No specifics here. This is because retail funds, acting on advice from lawyers, fear legal action sparked by upset investors who interpret a return objective as a guarantee. “As soon as you start quantifying something and you don’t achieve it, you open yourself to being sued,” Chant says. Such a debate – over whether a stated investment return objective justifies an expectation – could provide investors wounded by big losses with a legal grey area to exploit in the courtroom.

This is primarily why longterm return targets, expressed against inflation, are not listed in the publicly released Chant West or SuperRatings fund rankings. “What would be a good idea to help people suddenly has a whole lot of disclaimers and assumptions with it”, Chant says. For example, “most people don’t know what standard deviation means”. For commissioned reports, Chant West compares investment returns against long-term return objectives – if they are available.

If these objectives were the norm across the super industry, the agency would list the median return for investment options against the average inflation-adjusted targets for each option, but not compare the specific returns and long-term targets of individual options.

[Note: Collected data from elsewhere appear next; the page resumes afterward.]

-- pv_equiv track=rewrite | github.com/Lefie/Coding-Interview | two_pointers/minimum_window_sort.py | min_window_sort
-- ===== SOURCE A (Python) =====
-- import math
--
-- def min_window_sort(arr):
--
--     low = 0 #we define a pointer that points to the low end , moving from left to right
--     high = len(arr) - 1 #we define a pointer to the high end, moving from right to left
--
--     while (low < len(arr) - 1 and arr[low] <= arr[low + 1]): #checking to make sure that low is not going out of bound and that everything is in ascending order
--         low += 1 #keep updating until we find the element that is out of order
--
--     if low == len(arr) - 1: # in the case that the array is already sorted
--         return 0
--
--     while (high > 0 and arr[high] >= arr[high - 1]): #chekcing to make sure high does not go out of bound and everything is in ascending order
--         high -= 1 #keep updating until we find the element that is out of order
--
-- # now we look for the max and min of the subarray
--     sub_max = -math.inf
--     sub_min = math.inf
--
--     for k in range(low,high+1):
--         sub_max = max(arr[k],sub_max)
--         sub_min = min(arr[k],sub_min)
--
-- #now we compare the boundary elements to our new found min and max of the subarray to see if there is a need to extend the subarray
--
--     while low > 0 and arr[low - 1] > sub_min:
--         low -= 1
--
--     while high < len(arr)-1 and arr[high + 1] < sub_max :
--         high += 1
--
--     return high - low + 1
-- ===== SOURCE B (Python) =====
-- def min_window_sort(arr):
--     n = len(arr)
--     # right-to-left sweep: i = leftmost index whose value exceeds the minimum of the elements after it
--     i = None
--     suffix_min = None
--     for k in range(n - 1, -1, -1):
--         if suffix_min is not None and arr[k] > suffix_min:
--             i = k
--         if suffix_min is None or arr[k] < suffix_min:
--             suffix_min = arr[k]
--     if i is None:
--         return 0
--     # left-to-right sweep: j = rightmost index whose value is below the maximum of the elements before it
--     j = 0
--     prefix_max = None
--     for k in range(n):
--         if prefix_max is not None and arr[k] < prefix_max:
--             j = k
--         if prefix_max is None or arr[k] > prefix_max:
--             prefix_max = arr[k]
--     return j - i + 1
-- ===== Notes on version B (the rewrite author's own statement) =====
-- stated objective: faster
-- what changed: Replaces A's four boundary/extension while-loops plus a window min-max pass by two symmetric linear sweeps: a running suffix-min finds the leftmost index exceeding the min of later elements, a running prefix-max finds the rightmost index below the max of earlier elements.
import Mathlib
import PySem

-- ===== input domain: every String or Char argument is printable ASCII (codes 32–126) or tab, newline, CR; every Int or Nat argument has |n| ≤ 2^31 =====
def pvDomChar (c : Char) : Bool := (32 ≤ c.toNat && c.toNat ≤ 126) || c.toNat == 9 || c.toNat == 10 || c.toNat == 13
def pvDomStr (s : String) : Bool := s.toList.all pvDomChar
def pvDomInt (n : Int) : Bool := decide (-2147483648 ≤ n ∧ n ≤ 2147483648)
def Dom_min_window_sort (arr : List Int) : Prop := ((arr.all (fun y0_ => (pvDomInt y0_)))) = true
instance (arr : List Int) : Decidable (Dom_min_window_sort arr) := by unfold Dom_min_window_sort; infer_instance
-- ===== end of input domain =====

-- B replaces A's boundary scans + window min/max + extension loops by two symmetric
-- running-extremum sweeps (alternative algorithm, same value on every input).
-- Note: every index either program reads is in range in Python; indexing is ported as
-- PySem.List.pyGetD _ _ 0, whose default 0 is never the value read.

-- ===== PORT A =====
-- while low < len(arr)-1 and arr[low] <= arr[low+1]: low += 1
def pvLowA (arr : List Int) (low : Int) : Int :=
  if _h : low < (arr.length : Int) - 1 ∧ PySem.List.pyGetD arr low 0 ≤ PySem.List.pyGetD arr (low + 1) 0 then
    pvLowA arr (low + 1)
  else low
termination_by ((arr.length : Int) - 1 - low).toNat
decreasing_by omega

-- while high > 0 and arr[high] >= arr[high-1]: high -= 1
def pvHighA (arr : List Int) (high : Int) : Int :=
  if _h : high > 0 ∧ PySem.List.pyGetD arr (high - 1) 0 ≤ PySem.List.pyGetD arr high 0 then
    pvHighA arr (high - 1)
  else high
termination_by high.toNat
decreasing_by omega

-- max(x, acc) / min(x, acc) where acc may still be the -inf / +inf sentinel (modelled as none)
def pvMaxO (x : Int) (o : Option Int) : Option Int :=
  match o with | none => some x | some v => some (max x v)
def pvMinO (x : Int) (o : Option Int) : Option Int :=
  match o with | none => some x | some v => some (min x v)
-- x > sub_min (false when sub_min is the +inf sentinel), x < sub_max (false when -inf)
def pvGtO (x : Int) (o : Option Int) : Bool :=
  match o with | none => false | some v => decide (v < x)
def pvLtO (x : Int) (o : Option Int) : Bool :=
  match o with | none => false | some v => decide (x < v)

-- while low > 0 and arr[low-1] > sub_min: low -= 1
def pvLowExtA (arr : List Int) (smin : Option Int) (low : Int) : Int :=
  if _h : low > 0 ∧ pvGtO (PySem.List.pyGetD arr (low - 1) 0) smin = true then
    pvLowExtA arr smin (low - 1)
  else low
termination_by low.toNat
decreasing_by omega

-- while high < len(arr)-1 and arr[high+1] < sub_max: high += 1
def pvHighExtA (arr : List Int) (smax : Option Int) (high : Int) : Int :=
  if _h : high < (arr.length : Int) - 1 ∧ pvLtO (PySem.List.pyGetD arr (high + 1) 0) smax = true then
    pvHighExtA arr smax (high + 1)
  else high
termination_by ((arr.length : Int) - 1 - high).toNat
decreasing_by omega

Chant believes that investors would be better-off knowing the long-term return targets of their fund – and to have it driven home that these are not guaranteed.

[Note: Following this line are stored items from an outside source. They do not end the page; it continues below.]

theorem binDigits_head1 (l : List Char) (hb : Bits l) (hh : l.headD 'x' = '1') :
    binDigits (bitsVal l) = l := by
  induction l using List.reverseRecOn with
  | nil => simp at hh
  | append_singleton m x ih =>
      cases m with
      | nil =>
          simp only [List.nil_append, List.headD_cons] at hh ⊢
          subst hh
          have h1 : bitsVal ['1'] = 1 := by decide
          rw [h1, binDigits]
          norm_num
      | cons c m' =>
          have hbm : Bits (c :: m') := fun d hd =>
            hb d (by rcases List.mem_cons.mp hd with h | h <;> simp [h, List.mem_append])
          have hhm : (c :: m').headD 'x' = '1' := by simpa using hh
          have hc1 : c = '1' := by simpa using hhm
          have hxm : x = '0' ∨ x = '1' := hb x (by simp [List.mem_append])
          have hpos : 1 ≤ bitsVal (c :: m') := by
            subst hc1
            rw [bitsVal_cons, if_pos rfl, one_mul]
            have h2 : 0 < 2 ^ m'.length := by positivity
            omega
          rw [bitsVal_snoc, binDigits,
            dif_neg (by rcases hxm with hx | hx <;> subst hx <;> simp <;> omega :
              ¬ (2 * bitsVal (c :: m') + (if x = '1' then (1:Nat) else 0) < 2))]
          have hdiv : (2 * bitsVal (c :: m') + (if x = '1' then (1:Nat) else 0)) / 2
              = bitsVal (c :: m') := by
            rcases hxm with hx | hx <;> subst hx <;> simp <;> omega
          rw [hdiv, ih hbm hhm]
          have hlast : (if (2 * bitsVal (c :: m') + (if x = '1' then (1:Nat) else 0)) % 2 = 1
              then '1' else '0') = x := by
            rcases hxm with hx | hx <;> subst hx <;>
              simp [Nat.mul_add_mod, Nat.add_mul_mod_self_left]
          rw [hlast]

theorem binDigits_pad (l : List Char) (hb : Bits l) (hne : l ≠ []) :
    padTo l.length (binDigits (bitsVal l)) = l := by
  induction l with
  | nil => simp at hne
  | cons c t ih =>
      have hc : c = '0' ∨ c = '1' := hb c (by simp)
      have hbt : Bits t := fun d hd => hb d (by simp [hd])
      cases t with
      | nil =>
          rcases hc with hc | hc <;> subst hc
          · have h0 : bitsVal ['0'] = 0 := by decide
            rw [h0, binDigits]
            norm_num [padTo]
          · have h1 : bitsVal ['1'] = 1 := by decide
            rw [h1, binDigits]
            norm_num [padTo]
      | cons d t' =>
          rcases hc with hc | hc <;> subst hc
          · have hv : bitsVal ('0' :: d :: t') = bitsVal (d :: t') := by
              rw [bitsVal_cons]; simp
            have hIH := ih hbt (by simp)
            have hlen : (binDigits (bitsVal (d :: t'))).length ≤ (d :: t').length := by
              by_contra hgt
              push_neg at hgt
              have hz : (d :: t').length - (binDigits (bitsVal (d :: t'))).length = 0 := by omega
              unfold padTo at hIH
              rw [hz] at hIH
              simp only [List.replicate_zero, List.nil_append] at hIH
              rw [hIH] at hgt
              omega
            rw [hv]
            unfold padTo at hIH ⊢
            have hsub : (('0' :: d :: t')).length - (binDigits (bitsVal (d :: t'))).length
                = ((d :: t').length - (binDigits (bitsVal (d :: t'))).length) + 1 := by
              simp only [List.length_cons] at hlen ⊢
              omega
            rw [hsub, List.replicate_succ, List.cons_append, hIH]
          · have hh : binDigits (bitsVal ('1' :: d :: t')) = '1' :: d :: t' :=
              binDigits_head1 _ hb (by simp)
            rw [hh]
            unfold padTo
            simp

theorem pad_mk (l : List Char) (hb : Bits l) (hne : l ≠ []) (w : Nat) (hw : w = l.length) :
    padTo w (binDigits (bitsVal l)) = l := by
  rw [hw]; exact binDigits_pad l hb hne

theorem bits_case2 : Bits case2 := by
  intro c hc
  simp only [case2, List.mem_cons, List.not_mem_nil, or_false] at hc
  rcases hc with h | h | h | h | h | h | h | h <;> simp [h]

-- ===== VERDICT (the statement is the Claim_ definition above) =====
theorem pre_unfold (s1 : String) (s2 : String) (h : Pre_multPoly s1 s2) :
    (∀ c ∈ s2.toList, (hexNib c).isSome = true) ∧
    (s1 ≠ "01" → s2.toList ≠ [] ∧
      (highHex (s2.toList.headD '0') = true → s2.toList.length ≤ 2)) := by
  unfold Pre_multPoly at h
  rw [Bool.and_eq_true, Bool.or_eq_true] at h
  obtain ⟨hall, hor⟩ := h
  constructor
  · intro c hc
    simpa using List.all_eq_true.mp hall c hc
  · intro h01
    rcases hor with h1 | h2
    · exact absurd (by simpa using h1) h01
    · rw [Bool.and_eq_true, Bool.or_eq_true] at h2
      obtain ⟨hne, hor2⟩ := h2
      constructor
      · simpa using hne
      · intro hhigh
        rcases hor2 with h3 | h3
        · rw [Bool.not_eq_true'] at h3
          rw [hhigh] at h3
          cases h3
        · simpa using h3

“Retail funds are very conservative about showing their expectations. We don’t agree with them. Industry funds set it out very well.” Meanwhile Chant slams the proposed SuperWatch league tables, in which the aggregate performance of super funds – not their investment options – will be ranked, as “nonsense and misleading”. Issuing performance figures to the public is a good thing, Chant says, but basing them on the performance of funds will be misleading because the vastly different asset mixes and membership demographics of industry fund default options and retail funds provide uneven grounds for comparison.